Table 2. Experimental results

5 Experimental Results

In order to validate the heuristic optimizations performed by our implementation, we tested them on a set of eight real-world context-free grammars collected by Neal Wagner at the web site http://www.cs.utsa.edu/~wagner/CS3723/grammar/examples2.html together with the Lisp 1.5 and JSON grammars. For each grammar, we measured the area of our drawing (in units of rows and columns), the number of tokens (boxes) in the drawing, and the total number of connected components, both before and after optimization. The results are shown in Table 2.

As these results show, our optimizations were not always effective at reducing the total area of our drawings, and in some cases even increased the area. However, we typically achieved more significant reductions in the numbers of tokens and connected components of the drawings, which we believe to be helpful in reducing their visual clutter. Additionally, it can be seen that our optimizations are typically more effective on grammars with larger numbers of nonterminals, and less effective on grammars that have only a very small number of nonterminals, because in those cases no nesting will be possible.
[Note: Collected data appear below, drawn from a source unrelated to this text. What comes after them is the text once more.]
-- pv_equiv track=rewrite | github.com/garrett-low/leetcode | python/fem_algos/recursion/generate_anagram.py | ana_inner
-- ===== SOURCE A (Python) =====
-- def ana_inner(input):
--     if len(input) == 1:
--         return [input[0]]
--
--     anagram_list = []
--     anagrams_of_substrings = ana_inner(input[1:])
--     for ana in anagrams_of_substrings:
--         for i in range(len(ana) + 1):
--             new_ana = ana[:i] + input[0] + ana[i:]
--             anagram_list.append(new_ana)
--
--     return anagram_list
-- ===== SOURCE B (Python) =====
-- def ana_inner(input):
--     result = [input[-1]]
--     for c in reversed(input[:-1]):
--         result = [p[:i] + c + p[i:] for p in result for i in range(len(p) + 1)]
--     return result
-- ===== Notes on version B (the rewrite author's own statement) =====
-- stated objective: alternative
-- what changed: Replaces the recursion on the tail by an iterative left fold: start from the last character and repeatedly insert each earlier character (scanned right-to-left) at every position of every accumulated permutation, which reproduces A's exact output order.
import Mathlib
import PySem

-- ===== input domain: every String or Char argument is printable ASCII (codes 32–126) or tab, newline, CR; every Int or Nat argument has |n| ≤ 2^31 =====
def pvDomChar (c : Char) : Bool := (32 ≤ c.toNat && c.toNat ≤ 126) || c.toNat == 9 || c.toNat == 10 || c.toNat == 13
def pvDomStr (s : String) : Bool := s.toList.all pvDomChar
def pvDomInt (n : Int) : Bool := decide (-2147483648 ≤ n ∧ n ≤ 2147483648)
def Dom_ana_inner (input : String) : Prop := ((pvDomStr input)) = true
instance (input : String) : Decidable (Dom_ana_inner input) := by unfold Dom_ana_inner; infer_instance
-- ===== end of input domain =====

-- B replaces A's recursion on the tail by an iterative fold over the characters scanned
-- right-to-left, inserting each character at every position of every accumulated permutation
-- (same output, same order; objective: alternative decomposition).


-- ===== PORT A =====
-- Recursive port over List Char. On [] A recurses forever (RecursionError); the [] branch
-- here is only a totality guard, Pre_ excludes the empty string.
-- ana[:i] + input[0] + ana[i:] with 0 ≤ i ≤ len(ana) is take i ++ [c] ++ drop i (exact here).
def anaGoA : List Char → List String
  | [] => []
  | [c] => [String.ofList [c]]
  | c :: rest =>
      let anagrams_of_substrings := anaGoA rest
      anagrams_of_substrings.foldl (fun anagram_list ana =>
        (List.range (ana.toList.length + 1)).foldl (fun acc i =>
          acc ++ [String.ofList (ana.toList.take i ++ c :: ana.toList.drop i)]) anagram_list) []

def ana_inner (input : String) : List String := anaGoA input.toList

-- ===== PORT B =====
-- Iterative: reversed(input[:-1]) is exactly the tail of input.toList.reverse; the list
-- comprehension is flatMap/map. input[-1] raises on "", guarded by the [] branch (outside Pre_).
def ana_inner_alt (input : String) : List String :=
  match input.toList.reverse with
  | [] => []
  | last :: restRev =>
      restRev.foldl (fun result c =>
        result.flatMap (fun p =>
          (List.range (p.toList.length + 1)).map (fun i =>
            String.ofList (p.toList.take i ++ c :: p.toList.drop i)))) [String.ofList [last]]

-- ===== PRECONDITION & SPEC =====
-- Pre_ excludes only the empty string, where A raises RecursionError (and B IndexError).
def Pre_ana_inner (input : String) : Prop := input ≠ ""
instance (input : String) : Decidable (Pre_ana_inner input) := by unfold Pre_ana_inner; infer_instance
def pvWitness_ana_inner : String := ("ab")

def Spec_ana_inner (input : String) (out : List String) : Prop := out = ana_inner_alt input
instance (input : String) (out : List String) : Decidable (Spec_ana_inner input out) := by unfold Spec_ana_inner; infer_instance

-- ===== CLAIM (what is proved, stated in full; the proofs are below) =====
def Claim_equal_ana_inner : Prop := ∀ (input : String), Dom_ana_inner input → Pre_ana_inner input → Spec_ana_inner input (ana_inner input)

-- ===== LEMMAS AND PROOFS =====

-- the one-character insertion step both ports perform
def anaStep (c : Char) (L : List String) : List String :=
  L.flatMap (fun p =>
    (List.range (p.toList.length + 1)).map (fun i =>
      String.ofList (p.toList.take i ++ c :: p.toList.drop i)))

-- A's nested foldl-with-append loop computes anaStep
theorem anaGoA_cons_cons (c d : Char) (rest : List Char) :
    anaGoA (c :: d :: rest) = anaStep c (anaGoA (d :: rest)) := by
  show (anaGoA (d :: rest)).foldl _ [] = _
  unfold anaStep
  generalize anaGoA (d :: rest) = L
  induction L using List.reverseRecOn with
  | nil => rfl
  | append_singleton xs x ih =>
      rw [List.foldl_append, ih, List.flatMap_append]
      show List.foldl _ (List.flatMap _ xs) [x] = _
      rw [List.foldl_cons, List.foldl_nil, PySem.List.foldl_append_singleton_eq_map]
      simp [List.flatMap]

def anaBrev : List Char → List String
  | [] => []
  | last :: restRev => restRev.foldl (fun result c => anaStep c result) [String.ofList [last]]

def anaB (cs : List Char) : List String := anaBrev cs.reverse

theorem anaB_eq (input : String) : ana_inner_alt input = anaB input.toList := rfl

theorem anaBrev_concat (c : Char) (xs : List Char) (h : xs ≠ []) :
    anaBrev (xs ++ [c]) = anaStep c (anaBrev xs) := by
  cases xs with
  | nil => exact absurd rfl h
  | cons l t =>
      show List.foldl _ _ (t ++ [c]) = _
      rw [List.foldl_append]
      rfl

theorem anaGoA_eq_anaB : ∀ (cs : List Char), cs ≠ [] → anaGoA cs = anaB cs
  | [], h => absurd rfl h
  | [c], _ => rfl
  | c :: d :: rest, _ => by
      have ih := anaGoA_eq_anaB (d :: rest) (by simp)
      rw [anaGoA_cons_cons, ih]
      unfold anaB
      rw [show (c :: d :: rest).reverse = (d :: rest).reverse ++ [c] from List.reverse_cons ..,
          anaBrev_concat c _ (by simp)]

-- ===== VERDICT (by name: the statement is the Claim_ definition above) =====
theorem ana_inner_spec : Claim_equal_ana_inner := by
  intro input _ hpre
  unfold Spec_ana_inner ana_inner
  rw [anaB_eq]
  exact anaGoA_eq_anaB input.toList (by
    intro h
    exact hpre (by
      have : input.toList = ("" : String).toList := by simpa using h
      exact String.toList_inj.mp this))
We did not directly compare the results of other available syntax diagram drawing systems, but the ones we tested all appear to translate the input grammar to a diagram directly, without optimization; therefore, we believe that the results of testing them would be similar to the unoptimized lines of the table.

Fig. 10.
figure 10

A syntax diagram for S-expressions in LISP 1.5.

6 Gallery of Examples

We present in Figs. 10 and 11 two complete examples of syntax diagrams of real-world grammars drawn by our implementation. For the LISP 1.5 grammar, our optimizations reduce the entire grammar to a single graph. We also present our results for the JSON grammar, which we believe (despite its obvious flaws) compares favorably with the official hand-drawn JSON syntax diagrams. Note in particular that the JSON \(\langle \text {number}\rangle \) subgraph is not series-parallel, and therefore could not be represented by EBNF.

Fig. 11.
figure 11

A syntax diagram for the complete JSON grammar.